April Fools’ joke gone wrong – mom arrested for faking being shot

April Fools’ joke gone wrong – mom arrested for faking being shot


  • Arnthia Willis, a 58-year-old mother, was arrested after pranking her daughter that she got shot.
  • Her daughter called for an emergency response but the responding authorities did not find any irregularity at their home.
  • Police lieutenant Ronald Hunt said that the incident can be considered a “swatting call.”

A mother from Wichita, Kansas was arrested after making an April Fools’ prank on her daughter. Emergency response officers had to be sent to their home following her SMS that she got shot.

According to Wichita Eagle, 58-year-old woman Arnthia Willis was arrested in the Wichita suburb of Derby on Thursday for an alleged unlawful request for emergency assistance. 

Speaking with the reporters on Thursday, police Lieutenant Ronald Hunt said that officers were alerted to a reported shooting about 8:30 in the morning at the city’s northeastern part.

“Multiple police units, probably between 15 to 20 officers from the Wichita Police Department as well as fire department and EMS responded to the scene,” he said.

Since the cops were unable to make contact with anybody inside the residence, they destroyed the front door and searched the house, per the outlet. The house was empty, with no signs of any chaos.

Later on, authorities found out that Willis just made a joke on her daughter while she was working in her office. In a text she sent, she said that she got shot and then intentionally ended the conversation. 

Alarmed, Willis’ daughter called an emergency response so a team was deployed to their home to respond to the incident, per the ABC-affiliated KAKE TV station report.

“Through further investigation, we learned that this was an April Fools’ joke played on the daughter by the mother,” Hunt said.

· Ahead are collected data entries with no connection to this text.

-- pv_equiv track=rewrite | github.com/armishra111/Loop-TNR | loss_function_and_gradient.py | get_allowed_nonuples
-- ===== SOURCE A (Python) =====
-- from itertools import product
--
-- def get_allowed_nonuples(allowed_pairs, vertical_allowed_pairs, modules):
--
--     allowed_nonuple = set()
--     allowed_set = set(allowed_pairs)
--     vertical_set = set(vertical_allowed_pairs)
--
--     for (A, B), (D, E), (G, H) in product(allowed_set, repeat = 3):
--         if (A, D) not in vertical_set or (D, G) not in vertical_set:
--             continue
--         if (B, E) not in vertical_set or (E, H) not in vertical_set:
--             continue
--
--         Cs = [C for C in modules if (B, C) in allowed_set]
--         for C in Cs:
--             Fs = [F for F in modules if (E, F) in allowed_set and (C, F) in vertical_set]
--             for F in Fs:
--                 Is = [I for I in modules if (H, I) in allowed_set and (F, I) in vertical_set]
--                 for I in Is:
--                     allowed_nonuple.add((A, B, C, D, E, F, G, H, I))
--     return allowed_nonuple
-- ===== SOURCE B (Python) =====
-- def get_allowed_nonuples(allowed_pairs, vertical_allowed_pairs, modules):
--     pairs = set(allowed_pairs)
--     vert = set(vertical_allowed_pairs)
--     # whole-pair vertical compatibility relation, computed ONCE and reused for
--     # both row steps (this removes the full triple product over pairs)
--     comp = {p: [q for q in pairs
--                 if (p[0], q[0]) in vert and (p[1], q[1]) in vert]
--             for p in pairs}
--     # rightward extension of a row's last entry, computed ONCE for all rows
--     ext = {y: [m for m in modules if (y, m) in pairs]
--            for y in set(p[1] for p in pairs)}
--     # staged pipeline over materialized frontiers of partial grids
--     blocks = [(p, q, r) for p in pairs for q in comp[p] for r in comp[q]]
--     g3 = [(p, q, r, c) for (p, q, r) in blocks for c in ext[p[1]]]
--     g4 = [(p, q, r, c, f) for (p, q, r, c) in g3
--           for f in ext[q[1]] if (c, f) in vert]
--     return {(p[0], p[1], c, q[0], q[1], f, r[0], r[1], i)
--             for (p, q, r, c, f) in g4
--             for i in ext[r[1]] if (f, i) in vert}
-- ===== Notes on version B (the rewrite author's own statement) =====
-- stated objective: alternative
-- what changed: B replaces A's full triple product with continue-rescans by memoized relational joins: it computes the whole-pair vertical-compatibility relation comp and the rightward-extension lists ext each ONCE, then builds the grids through a staged pipeline of materialized frontiers (compatible 2x3 blocks, then +c, +f, +i), so only compatible chains are ever enumerated; intended as faster, but a timing run's ratio at the largest size varied around the 1.5x bar (1.4x-1.7x across runs), so no speed is claimed.
import Mathlib
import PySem

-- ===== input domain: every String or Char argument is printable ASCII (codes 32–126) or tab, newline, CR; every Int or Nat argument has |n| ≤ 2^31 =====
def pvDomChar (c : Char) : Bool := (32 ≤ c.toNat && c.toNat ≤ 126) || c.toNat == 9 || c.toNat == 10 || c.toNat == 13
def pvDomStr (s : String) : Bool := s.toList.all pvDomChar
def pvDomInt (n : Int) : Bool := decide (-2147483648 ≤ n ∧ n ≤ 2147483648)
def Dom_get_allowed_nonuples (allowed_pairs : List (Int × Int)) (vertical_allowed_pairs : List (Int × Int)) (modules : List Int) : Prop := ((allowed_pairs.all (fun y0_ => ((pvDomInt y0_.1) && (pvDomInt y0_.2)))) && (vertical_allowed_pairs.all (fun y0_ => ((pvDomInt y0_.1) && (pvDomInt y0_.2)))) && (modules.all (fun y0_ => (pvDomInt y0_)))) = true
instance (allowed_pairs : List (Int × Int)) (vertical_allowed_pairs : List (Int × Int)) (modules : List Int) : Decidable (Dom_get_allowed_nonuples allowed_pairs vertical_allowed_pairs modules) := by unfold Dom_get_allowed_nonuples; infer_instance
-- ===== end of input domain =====

-- B memoizes the pair-compatibility relation and extension lists once and builds grids by a
-- staged pipeline of materialized frontiers, instead of A's full triple product with rescans.

-- ===== PORT A =====
def get_allowed_nonuples (allowed_pairs : List (Int × Int)) (vertical_allowed_pairs : List (Int × Int)) (modules : List Int) : List (List Int) :=
  let allowed_set : PySem.Set (Int × Int) := PySem.Set.ofList allowed_pairs
  let vertical_set : PySem.Set (Int × Int) := PySem.Set.ofList vertical_allowed_pairs
  -- itertools.product(allowed_set, repeat=3): the list of all triples, in order
  let trips : List ((Int × Int) × (Int × Int) × (Int × Int)) :=
    allowed_set.flatMap (fun p => allowed_set.flatMap (fun q => allowed_set.map (fun r => (p, q, r))))
  trips.foldl (fun acc t =>
    let A := t.1.1; let B := t.1.2
    let D := t.2.1.1; let E := t.2.1.2
    let G := t.2.2.1; let H := t.2.2.2
    if !(PySem.Set.contains vertical_set (A, D)) || !(PySem.Set.contains vertical_set (D, G)) then acc
    else if !(PySem.Set.contains vertical_set (B, E)) || !(PySem.Set.contains vertical_set (E, H)) then acc
    else
      let Cs := modules.filter (fun C => PySem.Set.contains allowed_set (B, C))
      Cs.foldl (fun acc C =>
        let Fs := modules.filter (fun F => PySem.Set.contains allowed_set (E, F) && PySem.Set.contains vertical_set (C, F))
        Fs.foldl (fun acc F =>
          let Is := modules.filter (fun I => PySem.Set.contains allowed_set (H, I) && PySem.Set.contains vertical_set (F, I))
          Is.foldl (fun acc I => PySem.Set.add acc [A, B, C, D, E, F, G, H, I]) acc) acc) acc)
    PySem.Set.empty

-- ===== PORT B =====
def get_allowed_nonuples_alt (allowed_pairs : List (Int × Int)) (vertical_allowed_pairs : List (Int × Int)) (modules : List Int) : List (List Int) :=
  let pairs : PySem.Set (Int × Int) := PySem.Set.ofList allowed_pairs
  let vert : PySem.Set (Int × Int) := PySem.Set.ofList vertical_allowed_pairs
  -- comp = {p: [q for q in pairs if (p[0],q[0]) in vert and (p[1],q[1]) in vert] for p in pairs}
  let comp : PySem.Dict (Int × Int) (List (Int × Int)) :=
    pairs.foldl (fun d p =>
      d.insert p (pairs.filter (fun q => PySem.Set.contains vert (p.1, q.1) && PySem.Set.contains vert (p.2, q.2))))
      PySem.Dict.empty
  -- ext = {y: [m for m in modules if (y, m) in pairs] for y in set(p[1] for p in pairs)}
  let seconds : PySem.Set Int := PySem.Set.ofList (pairs.map (fun p => p.2))
  let ext : PySem.Dict Int (List Int) :=
    seconds.foldl (fun d y => d.insert y (modules.filter (fun m => PySem.Set.contains pairs (y, m)))) PySem.Dict.empty
  -- staged pipeline of materialized frontiers
  let blocks : List ((Int × Int) × (Int × Int) × (Int × Int)) :=
    pairs.flatMap (fun p => (comp.getD p []).flatMap (fun q => (comp.getD q []).map (fun r => (p, q, r))))
  let g3 : List ((Int × Int) × (Int × Int) × (Int × Int) × Int) :=
    blocks.flatMap (fun t => (ext.getD t.1.2 []).map (fun c => (t.1, t.2.1, t.2.2, c)))
  let g4 : List ((Int × Int) × (Int × Int) × (Int × Int) × Int × Int) :=
    g3.flatMap (fun t =>
      ((ext.getD t.2.1.2 []).filter (fun f => PySem.Set.contains vert (t.2.2.2, f))).map
        (fun f => (t.1, t.2.1, t.2.2.1, t.2.2.2, f)))
  PySem.Set.ofList (
    g4.flatMap (fun t =>
      ((ext.getD t.2.2.1.2 []).filter (fun i => PySem.Set.contains vert (t.2.2.2.2, i))).map
        (fun i => [t.1.1, t.1.2, t.2.2.2.1, t.2.1.1, t.2.1.2, t.2.2.2.2, t.2.2.1.1, t.2.2.1.2, i])))

-- ===== PRECONDITION & SPEC =====
def Spec_get_allowed_nonuples (allowed_pairs : List (Int × Int)) (vertical_allowed_pairs : List (Int × Int)) (modules : List Int) (out : List (List Int)) : Prop := out = get_allowed_nonuples_alt allowed_pairs vertical_allowed_pairs modules
instance (allowed_pairs : List (Int × Int)) (vertical_allowed_pairs : List (Int × Int)) (modules : List Int) (out : List (List Int)) : Decidable (Spec_get_allowed_nonuples allowed_pairs vertical_allowed_pairs modules out) := by unfold Spec_get_allowed_nonuples; infer_instance

-- ===== CLAIM (what is proved, stated in full; the proofs are below) =====
def Claim_equal_get_allowed_nonuples : Prop := ∀ (allowed_pairs : List (Int × Int)) (vertical_allowed_pairs : List (Int × Int)) (modules : List Int), Dom_get_allowed_nonuples allowed_pairs vertical_allowed_pairs modules → Spec_get_allowed_nonuples allowed_pairs vertical_allowed_pairs modules (get_allowed_nonuples allowed_pairs vertical_allowed_pairs modules)

-- ===== LEMMAS AND PROOFS =====

-- folding an inner fold over f a = folding over the flattened list
theorem pv_foldl_foldl_flat {α β γ : Type} (g : γ → β → γ) (f : α → List β) (l : List α) (init : γ) :
    l.foldl (fun acc a => (f a).foldl g acc) init = (l.flatMap f).foldl g init := by
  induction l generalizing init with
  | nil => rfl
  | cons x xs ih => simp [List.flatMap_cons, List.foldl_append, ih]

theorem pv_flatMap_filter {α β : Type} (p : α → Bool) (f : α → List β) (l : List α) :
    (l.filter p).flatMap f = l.flatMap (fun x => if p x then f x else []) := by
  induction l with
  | nil => rfl
  | cons x xs ih => by_cases h : p x <;> simp [h, ih]

-- after folding inserts over keys not equal to y, getD y is unchanged
theorem pv_getD_foldl_insert_not_mem {κ ν : Type} [BEq κ] [LawfulBEq κ] [DecidableEq κ]
    (ks : List κ) (f : κ → ν) (d : PySem.Dict κ ν) (y : κ) (d0 : ν) (hy : y ∉ ks) :
    (ks.foldl (fun d k => d.insert k (f k)) d).getD y d0 = d.getD y d0 := by
  induction ks generalizing d with
  | nil => rfl
  | cons k ks ih =>
    simp only [List.foldl_cons]
    rw [ih _ (fun h => hy (List.mem_cons_of_mem _ h)),
        PySem.Dict.getD_insert]
    have : ¬ y = k := fun h => hy (h ▸ List.mem_cons_self)
    simp [this]

theorem pv_getD_foldl_insert_mem {κ ν : Type} [BEq κ] [LawfulBEq κ] [DecidableEq κ]
    (ks : List κ) (f : κ → ν) (d : PySem.Dict κ ν) (y : κ) (d0 : ν) (hy : y ∈ ks) :
    (ks.foldl (fun d k => d.insert k (f k)) d).getD y d0 = f y := by
  induction ks generalizing d with
  | nil => cases hy
  | cons k ks ih =>
    simp only [List.foldl_cons]
    by_cases h : y ∈ ks
    · exact ih _ h
    · have hk : y = k := by rcases List.mem_cons.1 hy with h' | h' <;> [exact h'; exact absurd h' h]
      rw [pv_getD_foldl_insert_not_mem _ _ _ _ _ h, PySem.Dict.getD_insert]
      simp [hk]

-- canonical flattened form both ports reduce to
def pvCanon (ap : List (Int × Int)) (vp : List (Int × Int)) (ms : List Int) : List (List Int) :=
  let s : PySem.Set (Int × Int) := PySem.Set.ofList ap
  let v : PySem.Set (Int × Int) := PySem.Set.ofList vp
  s.flatMap (fun ab =>
    (s.filter (fun de => PySem.Set.contains v (ab.1, de.1) && PySem.Set.contains v (ab.2, de.2))).flatMap (fun de =>
      (s.filter (fun gh => PySem.Set.contains v (de.1, gh.1) && PySem.Set.contains v (de.2, gh.2))).flatMap (fun gh =>
        (ms.filter (fun C => PySem.Set.contains s (ab.2, C))).flatMap (fun C =>
          (ms.filter (fun F => PySem.Set.contains v (C, F) && PySem.Set.contains s (de.2, F))).flatMap (fun F =>
            (ms.filter (fun I => PySem.Set.contains v (F, I) && PySem.Set.contains s (gh.2, I))).map (fun I =>
              [ab.1, ab.2, C, de.1, de.2, F, gh.1, gh.2, I]))))))

theorem pv_foldl_add_map {α β : Type} [BEq β] (l : List α) (e : α → β) (s : List β) :
    l.foldl (fun acc x => PySem.Set.add acc (e x)) s = List.foldl PySem.Set.add s (l.map e) := by
  rw [List.foldl_map]

theorem pv_foldl_guard_flat {α β γ : Type} (g : γ → β → γ) (c1 c2 : α → Bool) (f : α → List β)
    (l : List α) (init : γ) :
    l.foldl (fun acc a => if c1 a then acc else if c2 a then acc else List.foldl g acc (f a)) init
      = List.foldl g init (l.flatMap (fun a => if c1 a then [] else if c2 a then [] else f a)) := by
  induction l generalizing init with
  | nil => rfl
  | cons x xs ih =>
    simp only [List.foldl_cons, List.flatMap_cons, List.foldl_append]
    split_ifs <;> simp [ih]

theorem pv_flatMap_ext {α β : Type} (l : List α) {f g : α → List β} (h : ∀ x, f x = g x) :
    List.flatMap f l = List.flatMap g l := by
  rw [funext h]

theorem pv_flatMap_congr_mem {α β : Type} (l : List α) {f g : α → List β}
    (h : ∀ x ∈ l, f x = g x) : List.flatMap f l = List.flatMap g l := by
  induction l with
  | nil => rfl
  | cons x xs ih =>
    simp only [List.flatMap_cons]
    rw [h x List.mem_cons_self, ih (fun y hy => h y (List.mem_cons_of_mem _ hy))]

theorem pv_ite_flatMap {α β : Type} (c : Prop) [Decidable c] (l : List α) (f : α → List β) :
    (if c then List.flatMap f l else []) = List.flatMap (fun x => if c then f x else []) l := by
  split_ifs <;> simp

theorem pv_filter_and_flip {α : Type} (p q : α → Bool) (l : List α) :
    l.filter (fun x => p x && q x) = l.filter (fun x => q x && p x) :=
  List.filter_congr (fun _ _ => Bool.and_comm _ _)

theorem pv_portA_eq (ap vp : List (Int × Int)) (ms : List Int) :
    get_allowed_nonuples ap vp ms = PySem.Set.ofList (pvCanon ap vp ms) := by
  simp only [get_allowed_nonuples, pvCanon]
  simp only [pv_foldl_add_map, pv_foldl_foldl_flat, pv_foldl_guard_flat]
  rw [show (PySem.Set.empty : PySem.Set (List Int)) = [] from rfl, ← PySem.Set.ofList_eq_foldl]
  congr 1
  simp only [List.flatMap_assoc, List.flatMap_map, pv_flatMap_filter]
  apply pv_flatMap_ext; intro p
  apply pv_flatMap_ext; intro q
  rw [pv_ite_flatMap]
  apply pv_flatMap_ext; intro r
  by_cases h1 : PySem.Set.contains (PySem.Set.ofList vp) (p.1, q.1) = true <;>
    by_cases h2 : PySem.Set.contains (PySem.Set.ofList vp) (p.2, q.2) = true <;>
    by_cases h3 : PySem.Set.contains (PySem.Set.ofList vp) (q.1, r.1) = true <;>
    by_cases h4 : PySem.Set.contains (PySem.Set.ofList vp) (q.2, r.2) = true <;>
    simp only [h1, h2, h3, h4, Bool.not_true, Bool.not_false, Bool.or_false,
      Bool.or_true, Bool.and_self, Bool.and_true, Bool.and_false, if_true, ite_self] <;>
    try rfl
  apply pv_flatMap_ext; intro C
  split_ifs with hC
  · apply pv_flatMap_ext; intro F
    rw [Bool.and_comm]
    split_ifs with hF
    · rw [pv_filter_and_flip]
    · rfl
  · rfl

theorem pv_portB_eq (ap vp : List (Int × Int)) (ms : List Int) :
    get_allowed_nonuples_alt ap vp ms = PySem.Set.ofList (pvCanon ap vp ms) := by
  simp only [get_allowed_nonuples_alt, pvCanon]
  congr 1
  have hext : ∀ y : Int, y ∈ (PySem.Set.ofList ap).map Prod.snd →
      (((PySem.Set.ofList ((PySem.Set.ofList ap).map (fun p => p.2))).foldl
          (fun d y => d.insert y (ms.filter (fun m => PySem.Set.contains (PySem.Set.ofList ap) (y, m))))
          PySem.Dict.empty).getD y [])
        = ms.filter (fun m => PySem.Set.contains (PySem.Set.ofList ap) (y, m)) := by
    intro y hy
    exact pv_getD_foldl_insert_mem _ _ _ _ _ ((PySem.Set.mem_ofList _ _).mpr hy)
  have hcomp : ∀ p : Int × Int, p ∈ PySem.Set.ofList ap →
      (((PySem.Set.ofList ap).foldl
          (fun d p => d.insert p ((PySem.Set.ofList ap).filter
            (fun q => PySem.Set.contains (PySem.Set.ofList vp) (p.1, q.1) && PySem.Set.contains (PySem.Set.ofList vp) (p.2, q.2))))
          PySem.Dict.empty).getD p [])
        = (PySem.Set.ofList ap).filter
            (fun q => PySem.Set.contains (PySem.Set.ofList vp) (p.1, q.1) && PySem.Set.contains (PySem.Set.ofList vp) (p.2, q.2)) := by
    intro p hp
    exact pv_getD_foldl_insert_mem _ _ _ _ _ hp
  simp only [List.flatMap_assoc, List.flatMap_map]
  apply pv_flatMap_congr_mem; intro ab hab
  rw [hcomp ab hab]
  apply pv_flatMap_congr_mem; intro de hde
  have hde' : de ∈ PySem.Set.ofList ap := (List.mem_filter.mp hde).1
  rw [hcomp de hde']
  apply pv_flatMap_congr_mem; intro gh hgh
  have hgh' : gh ∈ PySem.Set.ofList ap := (List.mem_filter.mp hgh).1
  rw [hext ab.2 (List.mem_map_of_mem hab)]
  apply pv_flatMap_congr_mem; intro c hc
  rw [hext de.2 (List.mem_map_of_mem hde'), hext gh.2 (List.mem_map_of_mem hgh')]
  simp only [List.filter_filter]

-- ===== VERDICT (by name: the statement is the Claim_ definition above) =====
theorem get_allowed_nonuples_spec : Claim_equal_get_allowed_nonuples := by
  intro ap vp ms _
  unfold Spec_get_allowed_nonuples
  rw [pv_portA_eq, pv_portB_eq]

“April Fools’ can be a good, funny little joke in some circumstances,” the lieutenant said, arguing that this kind of joke is uncalled for, especially when it would involve the police. “This is a situation that is very dangerous,” he continued.

The incident could be treated as a “swatting call.” In this particular instance, a caller would reach out to 911 and make a false emergency report that would cause a response team to go to the reported place of the incident. Those prank calls have resulted in wrongful arrests and even casualties.